面白さは人それぞれですが、売れ方は数字で比べられます。
この記事では、公式発表のある発行部数だけを並べます。
そのうえで、なぜ順位が入れ替わって見えるのかを考えます。
- 3作の累計発行部数と、その出どころ
- 鬼滅の刃が連載終了後にどれだけ伸びたか
- 「中国のアンケートで銀魂が圧勝」という話の確認状況
- 部数と人気投票がずれる理由(編集部の予想)
【考察】部数と「一番面白い」がずれるのは、届き方が違うからだと読む
ここからは編集部の予想です。
私は、発行部数は「何人に届いたか」、人気投票は「どれだけ好きか」を測っていると読んでいます。

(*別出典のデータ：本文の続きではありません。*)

-- pv_equiv track=rewrite | github.com/yoan1601/SARDINAS_IA | web/sardinas.py | compute_num_state_changes
-- ===== SOURCE A (Python) =====
-- def compute_num_state_changes(language):
--   current_state = 0
--   num_state_changes = 0
--   for word in language:
--     for char in word:
--       if char == "0":
--         if current_state == 1:
--           num_state_changes += 1
--           current_state = 0
--       else:
--         if current_state == 0:
--           num_state_changes += 1
--           current_state = 1
--   return num_state_changes
-- ===== SOURCE B (Python) =====
-- def compute_num_state_changes(language):
--     # Flatten to bits, collapse into runs of equal bits, then count:
--     # R runs cost R changes if the first run is a 1-run, else R-1 (start state is 0).
--     bits = [c != "0" for word in language for c in word]
--     if not bits:
--         return 0
--     runs = [bits[0]] + [b for p, b in zip(bits, bits[1:]) if p != b]
--     return len(runs) if runs[0] else len(runs) - 1
-- ===== Notes on version B (the rewrite author's own statement) =====
-- stated objective: alternative
-- what changed: Replaces the per-character running-state accumulator with a two-phase decomposition: flatten all characters to bits, extract maximal runs via an adjacent-pair zip, and compute the answer from the run count and the first run's value.
import Mathlib
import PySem

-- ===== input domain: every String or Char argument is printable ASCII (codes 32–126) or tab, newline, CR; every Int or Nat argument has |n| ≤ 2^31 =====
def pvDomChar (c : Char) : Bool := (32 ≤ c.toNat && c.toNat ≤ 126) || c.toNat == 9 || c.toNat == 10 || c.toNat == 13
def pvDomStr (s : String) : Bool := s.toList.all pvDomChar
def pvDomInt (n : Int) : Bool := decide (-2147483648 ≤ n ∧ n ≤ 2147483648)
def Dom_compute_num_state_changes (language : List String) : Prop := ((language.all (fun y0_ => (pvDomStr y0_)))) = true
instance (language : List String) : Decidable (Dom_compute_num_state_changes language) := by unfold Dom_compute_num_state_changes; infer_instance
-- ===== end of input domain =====

-- B replaces A's per-character running-state accumulator by a flatten-to-bits,
-- extract-maximal-runs-then-count decomposition (alternative, same cost).


-- ===== PORT A =====
-- one character step of A's inner loop: state = (current_state, num_state_changes)
def pvStepA (st : Int × Int) (char : Char) : Int × Int :=
  if char = '0' then
    (if st.1 = 1 then (0, st.2 + 1) else st)
  else
    (if st.1 = 0 then (1, st.2 + 1) else st)

def compute_num_state_changes (language : List String) : Int :=
  (language.foldl (fun st word => word.toList.foldl pvStepA st) ((0 : Int), (0 : Int))).2

-- ===== PORT B =====
def compute_num_state_changes_alt (language : List String) : Int :=
  let bits := language.flatMap (fun word => word.toList.map (fun c => decide (c ≠ '0')))
  match bits with
  | [] => 0
  | b0 :: rest =>
    let runs := b0 :: (((b0 :: rest).zip rest).filter (fun p => p.1 ≠ p.2)).map Prod.snd
    if runs[0]! then (runs.length : Int) else (runs.length : Int) - 1

-- ===== PRECONDITION & SPEC =====
def Spec_compute_num_state_changes (language : List String) (out : Int) : Prop := out = compute_num_state_changes_alt language
instance (language : List String) (out : Int) : Decidable (Spec_compute_num_state_changes language out) := by unfold Spec_compute_num_state_changes; infer_instance

-- ===== CLAIM (what is proved, stated in full; the proofs are below) =====
def Claim_equal_compute_num_state_changes : Prop := ∀ (language : List String), Dom_compute_num_state_changes language → Spec_compute_num_state_changes language (compute_num_state_changes language)

-- ===== LEMMAS AND PROOFS =====

-- canonical change count of a bit list from start state s
def pvCanon (s : Bool) : List Bool → Nat
  | [] => 0
  | b :: t => (if b ≠ s then 1 else 0) + pvCanon b t

-- A's fold over the whole language is the fold over the flattened character list
theorem pvA_flatten (language : List String) (st : Int × Int) :
    language.foldl (fun st word => word.toList.foldl pvStepA st) st
      = (language.flatMap (fun w => w.toList)).foldl pvStepA st := by
  induction language generalizing st with
  | nil => rfl
  | cons w t ih => simp [List.flatMap_cons, List.foldl_append, ih]

-- A's character fold computes pvCanon (second component) from a 0/1-encoded state
theorem pvA_fold (cs : List Char) (s : Bool) (k : Int) :
    (cs.foldl pvStepA ((if s then 1 else 0), k)).2
      = k + (pvCanon s (cs.map (fun c => decide (c ≠ '0'))) : Int) := by
  induction cs generalizing s k with
  | nil => simp [pvCanon]
  | cons c t ih =>
    have hstep : pvStepA ((if s then 1 else 0), k) c
        = ((if decide (c ≠ '0') then 1 else 0),
           k + (if decide (c ≠ '0') ≠ s then 1 else 0)) := by
      by_cases hc : c = '0' <;> cases s <;> simp [pvStepA, hc]
    rw [List.foldl_cons, hstep, ih]
    simp [pvCanon]
    ring

-- B's run count: adjacent-difference pairs of b0::rest count pvCanon b0 rest
theorem pvB_runs (rest : List Bool) (b0 : Bool) :
    (((b0 :: rest).zip rest).filter (fun p => p.1 ≠ p.2)).length
      = pvCanon b0 rest := by
  induction rest generalizing b0 with
  | nil => rfl
  | cons b t ih =>
    have hb := ih b
    by_cases h : b = b0
    · subst h
      simpa [List.zip_cons_cons, pvCanon] using hb
    · simp [List.zip_cons_cons, List.filter_cons, pvCanon, h, eq_comm] at hb ⊢
      omega

-- ===== VERDICT (by name: the statement is the Claim_ definition above) =====
theorem compute_num_state_changes_spec : Claim_equal_compute_num_state_changes := by
  intro language _
  unfold Spec_compute_num_state_changes compute_num_state_changes compute_num_state_changes_alt
  rw [pvA_flatten]
  have hmap : (language.flatMap fun w => w.toList).map (fun c => decide (c ≠ '0'))
      = language.flatMap (fun word => word.toList.map (fun c => decide (c ≠ '0'))) := by
    simp [List.map_flatMap]
  rcases hbits : language.flatMap (fun word => word.toList.map (fun c => decide (c ≠ '0'))) with _ | ⟨b0, rest⟩
  · -- no characters at all: the flattened char list is empty too
    have hflat : (language.flatMap fun w => w.toList) = [] :=
      List.map_eq_nil_iff.mp (hmap.trans hbits)
    rw [hflat]
    simp only [hbits, List.foldl_nil]
  · have h0 : (language.flatMap fun w => w.toList).foldl pvStepA ((0 : Int), 0)
        = (language.flatMap fun w => w.toList).foldl pvStepA ((if false then 1 else 0), 0) := by rfl
    rw [h0, pvA_fold, hmap, hbits]
    simp only [List.getElem!_cons_zero, List.length_cons, List.length_map, pvB_runs]
    cases b0 <;> simp [pvCanon] <;> ring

この2つは別々の物差しなので、順位が一致しないのはむしろ自然です。
根拠を3つ挙げます。
根拠1:鬼滅の刃は連載終了後に部数を伸ばしている
鬼滅の刃は2021年2月に累計1億5000万部を発表し、その後4年半で7000万部増えて2億2000万部になりました(ORICON NEWS)。
連載は2020年5月に終わっています。
つまり作品が終わったあとに新しく届いた人が7000万部ぶんいるということです。
集英社も「連載終了後も圧倒的な人気を博している」と説明しました。
これは熱量ではなく到達数の話です。
根拠2:NARUTOは海外での評価が数字を押し上げている
NARUTOの公式サイトは「海外からの評価も高く、発行部数は全世界累計2億5000万部を突破」と記載しています(NARUTO OFFICIAL SITE)。
さらに2006年には、主人公のうずまきナルトがニューズウィーク日本版の特集「世界が尊敬する日本人100人」に架空の人物として唯一選出されています。
連載は1999年から2014年まで、700回で完結しました。
時間の長さそのものが部数に効いています。
根拠3:銀魂は部数では届いていないが、語られ方が違う
銀魂の世界累計は7300万部(2024年11月時点・デジタル版含む)。
他の2作の3分の1以下です。
集英社が挙げる累計1億部超の作品リストにも、銀魂は含まれていません(ORICON NEWS)。
それでも「一番好き」を問う場面で名前が挙がる。
だから私は、銀魂は到達数ではなく、届いた人の熱量が高いタイプと予想します。
あくまで予想であり、熱量を測った調査があるわけではありません。
3作の発行部数を並べる
公表されている数字を表にします。
| 作品 | 累計発行部数 | 時点・出どころ |
|---|---|---|
| NARUTO -ナルト- | 全世界2億5000万部突破 | 公式サイトの記載 |
| 鬼滅の刃 | 全世界2億2000万部 | 2025年7月・集英社発表 |
| 銀魂 | 世界7300万部 | 2024年11月時点 |
鬼滅の刃の内訳も公表されています。
国内1億6400万部・海外5600万部(デジタル版を含む)で、巻数は全23巻です。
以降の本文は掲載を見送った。